## Your goal
Line count for "hknlen": give the number of lines in the records below that hold it, and nothing else.

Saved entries
-- ---- A side: replace with single-char pattern/replacement is a per-character map ----
lemma replace_go_single (o n : Char) (fuel : Nat) :
    ∀ (l acc : List Char), l.length ≤ fuel →
      PySem.Chars.replace.go [o] [n] fuel l acc
        = acc.reverse ++ l.map (fun c => if c = o then n else c) := by
  induction fuel with
  | zero =>
      intro l acc h
      have : l = [] := List.eq_nil_of_length_eq_zero (Nat.le_zero.mp h)
      subst this
      simp [PySem.Chars.replace.go]
  | succ fuel ih =>
      intro l acc h
      cases l with
      | nil => simp [PySem.Chars.replace.go]
      | cons c t =>
          simp only [PySem.Chars.replace.go, List.isPrefixOf, List.map_cons]
          have hlen : t.length ≤ fuel := Nat.le_of_succ_le_succ (by simpa using h)
          by_cases hc : c = o
          · subst hc
            simp only [beq_self_eq_true, Bool.true_and, if_true,
              List.length_cons, List.length_nil, List.drop_succ_cons, List.drop_zero,
              List.reverse_singleton, List.singleton_append]
            rw [ih t (n :: acc) hlen]
            simp
          · have hoc : (o == c) = false := beq_eq_false_iff_ne.mpr (Ne.symm hc)
            simp only [hoc, Bool.false_and, Bool.false_eq_true, not_false_eq_true, if_neg]
            rw [ih t (c :: acc) hlen]
            simp [hc]

lemma replace_single (s : List Char) (o n : Char) :
    PySem.Chars.replace s [o] [n] = s.map (fun c => if c = o then n else c) := by
  unfold PySem.Chars.replace
  simp only [List.isEmpty_cons, if_neg, Bool.false_eq_true, not_false_eq_true]
  simpa using replace_go_single o n s.length s [] (le_refl _)

-- A's four sequential replaces compute the per-character substitution
lemma a_row_eq (r : String) :
    PySem.Str.replace (PySem.Str.replace (PySem.Str.replace (PySem.Str.replace r "<" "-") ">" "-") "^" "|") "v" "|"
      = String.ofList (r.toList.map pvSubst) := by
  apply String.toList_injective
  simp only [PySem.Str.toList_replace, String.toList_ofList]
  have h1 : ("<" : String).toList = ['<'] := rfl
  have h2 : (">" : String).toList = ['>'] := rfl
  have h3 : ("^" : String).toList = ['^'] := rfl
  have h4 : ("v" : String).toList = ['v'] := rfl
  have h5 : ("-" : String).toList = ['-'] := rfl
  have h6 : ("|" : String).toList = ['|'] := rfl
  rw [h1, h2, h3, h4, h5, h6, replace_single, replace_single, replace_single, replace_single]
  simp only [List.map_map]
  apply List.map_congr_left
  intro c _
  simp only [Function.comp, pvSubst]
  by_cases e1 : c = '<'
  · subst e1; decide
  by_cases e2 : c = '>'
  · subst e2; decide
  by_cases e3 : c = '^'
  · subst e3; decide
  by_cases e4 : c = 'v'
  · subst e4; decide
  · simp [e1, e2, e3, e4]

-- ---- B side ----
-- single-character prefix = head
lemma singleton_prefix_iff (ch : Char) (t : List Char) : [ch] <+: t ↔ t.head? = some ch := by
  cases t with
  | nil => simp
  | cons a t' =>
      simp only [List.cons_prefix_cons, List.head?_cons, Option.some.injEq]
      constructor
      · rintro ⟨h, _⟩; exact h.symm
      · intro h; exact ⟨h.symm, List.nil_prefix⟩

lemma singleton_prefix_drop_iff (ch : Char) (r : List Char) (i : Nat) :
    [ch] <+: r.drop i ↔ r[i]? = some ch := by
  rw [singleton_prefix_iff, List.head?_drop]

-- invariant maintained by _next_cart's loop over the cart characters
def pvIsNext (r : List Char) (pos : Nat) (cs : List Char) (j : Int) : Prop :=
  (j = -1 ∧ ∀ i, pos ≤ i → ∀ c ∈ cs, r[i]? ≠ some c) ∨
  (∃ jn : Nat, j = (jn : Int) ∧ pos ≤ jn ∧ jn < r.length ∧
    (∃ c ∈ cs, r[jn]? = some c) ∧ ∀ i, pos ≤ i → i < jn → ∀ c ∈ cs, r[i]? ≠ some c)

lemma pvIsNext_step (r : List Char) (pos : Nat) (hpos : pos ≤ r.length)
    (cs : List Char) (j : Int) (ch : Char) (h : pvIsNext r pos cs j) :
    pvIsNext r pos (cs ++ [ch])
      (let k := PySem.Chars.findFrom r [ch] (pos : Int) none
       if k ≠ -1 ∧ (j = -1 ∨ k < j) then k else j) := by
  simp only []
  by_cases hkneg : PySem.Chars.findFrom r [ch] (pos : Int) none = -1
  · -- find failed: ch occurs nowhere at or after pos
    have hnoch : ∀ i, pos ≤ i → r[i]? ≠ some ch := by
      intro i hi hcontra
      have hnin : ¬ [ch] <:+: r.drop pos :=
        (PySem.Chars.findFrom_natCast_eq_neg_one_iff r [ch] pos hpos).mp hkneg
      apply hnin
      have hsuff : r.drop i <:+ r.drop pos := by
        have : r.drop i = (r.drop pos).drop (i - pos) := by
          rw [List.drop_drop]; congr 1; omega
        rw [this]; exact List.drop_suffix _ _
      exact ((singleton_prefix_drop_iff ch r i).mpr hcontra).isInfix.trans hsuff.isInfix
    rw [if_neg (by simp [hkneg])]
    rcases h with ⟨hj, hnone⟩ | ⟨jn, hj, hpj, hjl, hmem, hbefore⟩
    · refine Or.inl ⟨hj, ?_⟩
      intro i hi c hc
      rcases List.mem_append.mp hc with hc | hc
      · exact hnone i hi c hc
      · simp only [List.mem_singleton] at hc; subst hc; exact hnoch i hi
    · refine Or.inr ⟨jn, hj, hpj, hjl, ?_, ?_⟩
      · obtain ⟨c, hcs, hcv⟩ := hmem
        exact ⟨c, List.mem_append_left _ hcs, hcv⟩
      · intro i h1 h2 c hc
        rcases List.mem_append.mp hc with hc | hc
        · exact hbefore i h1 h2 c hc
        · simp only [List.mem_singleton] at hc; subst hc; exact hnoch i h1
  · -- find succeeded at index kn
    obtain ⟨hkk, hpref, hmin⟩ := PySem.Chars.findFrom_natCast_spec r [ch] pos hpos hkneg
    set k := PySem.Chars.findFrom r [ch] (pos : Int) none with hkdef
    have hk0 : 0 ≤ k := le_trans (by exact_mod_cast Nat.zero_le pos) hkk
    have hkeq : k = (k.toNat : Int) := (Int.toNat_of_nonneg hk0).symm
    have hch : r[k.toNat]? = some ch := (singleton_prefix_drop_iff ch r k.toNat).mp hpref
    have hknlen : k.toNat < r.length := by
      obtain ⟨hlt, -⟩ := List.getElem?_eq_some_iff.mp hch; exact hlt
    have hposkn : pos ≤ k.toNat := by omega
    have hminI : ∀ i, pos ≤ i → i < k.toNat → r[i]? ≠ some ch := by
      intro i h1 h2 hc
      exact hmin i h1 h2 ((singleton_prefix_drop_iff ch r i).mpr hc)
    rcases h with ⟨hj, hnone⟩ | ⟨jn, hj, hpj, hjl, hmem, hbefore⟩
    · rw [if_pos ⟨hkneg, Or.inl hj⟩]
      refine Or.inr ⟨k.toNat, hkeq, hposkn, hknlen, ⟨ch, by simp, hch⟩, ?_⟩
      intro i h1 h2 c hc
      rcases List.mem_append.mp hc with hc | hc
      · exact hnone i h1 c hc
      · simp only [List.mem_singleton] at hc; subst hc; exact hminI i h1 h2
    · have hjne : j ≠ -1 := by rw [hj]; omega
      by_cases hlt : k < j
      · rw [if_pos ⟨hkneg, Or.inr hlt⟩]
        refine Or.inr ⟨k.toNat, hkeq, hposkn, hknlen, ⟨ch, by simp, hch⟩, ?_⟩
        intro i h1 h2 c hc
        rcases List.mem_append.mp hc with hc | hc
        · refine hbefore i h1 ?_ c hc
          have : (i : Int) < jn := by rw [← hj]; exact lt_of_lt_of_le (by omega) (le_of_lt hlt)
          omega
        · simp only [List.mem_singleton] at hc; subst hc; exact hminI i h1 h2
      · rw [if_neg (fun hcond => by rcases hcond.2 with hc | hc; exact hjne hc; exact hlt hc)]
        refine Or.inr ⟨jn, hj, hpj, hjl, ?_, ?_⟩
        · obtain ⟨c, hcs, hcv⟩ := hmem
          exact ⟨c, List.mem_append_left _ hcs, hcv⟩
        · intro i h1 h2 c hc
          rcases List.mem_append.mp hc with hc | hc
          · exact hbefore i h1 h2 c hc
          · simp only [List.mem_singleton] at hc; subst hc
            refine hminI i h1 ?_
            have hjk : (jn : Int) ≤ k := by rw [← hj]; exact not_lt.mp hlt
            omega

lemma pvNextCart_spec (r : List Char) (pos : Nat) (hpos : pos ≤ r.length) :
    pvIsNext r pos pvCarts (pvNextCart r pos) := by
  have h0 : pvIsNext r pos [] (-1) := Or.inl ⟨rfl, by simp⟩
  have h1 := pvIsNext_step r pos hpos [] (-1) '<' h0
  have h2 := pvIsNext_step r pos hpos ['<'] _ '>' h1
  have h3 := pvIsNext_step r pos hpos ['<', '>'] _ '^' h2
  have h4 := pvIsNext_step r pos hpos ['<', '>', '^'] _ 'v' h3
  exact h4

-- elements of a cart-free region are fixed by pvSubst
lemma map_subst_id (r : List Char) (pos b : Nat)
    (h : ∀ i, pos ≤ i → i < b → ∀ c ∈ pvCarts, r[i]? ≠ some c) :
    ((r.drop pos).take (b - pos)).map pvSubst = (r.drop pos).take (b - pos) := by
  conv_rhs => rw [← List.map_id ((r.drop pos).take (b - pos))]
  apply List.map_congr_left
  intro c hc
  obtain ⟨i, hi⟩ := List.mem_iff_getElem?.mp hc
  rw [List.getElem?_take] at hi
  by_cases hib : i < b - pos
  · rw [if_pos hib, List.getElem?_drop] at hi
    have hne : ∀ c' ∈ pvCarts, c ≠ c' := by
      intro c' hc' he
      exact h (pos + i) (by omega) (by omega) c' hc' (he ▸ hi)
    have e1 : c ≠ '<' := hne '<' (by simp [pvCarts])
    have e2 : c ≠ '>' := hne '>' (by simp [pvCarts])
    have e3 : c ≠ '^' := hne '^' (by simp [pvCarts])
    have e4 : c ≠ 'v' := hne 'v' (by simp [pvCarts])
    simp [pvSubst, e1, e2, e3, e4]
  · rw [if_neg hib] at hi; exact absurd hi (by simp)

lemma map_subst_id_all (r : List Char) (pos : Nat)
    (h : ∀ i, pos ≤ i → ∀ c ∈ pvCarts, r[i]? ≠ some c) :
    (r.drop pos).map pvSubst = r.drop pos := by
  have htake : (r.drop pos).take (r.length - pos) = r.drop pos :=
    List.take_of_length_le (by simp)
  rw [← htake, map_subst_id r pos r.length (fun i h1 _ => h i h1)]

## Result for this exercise
3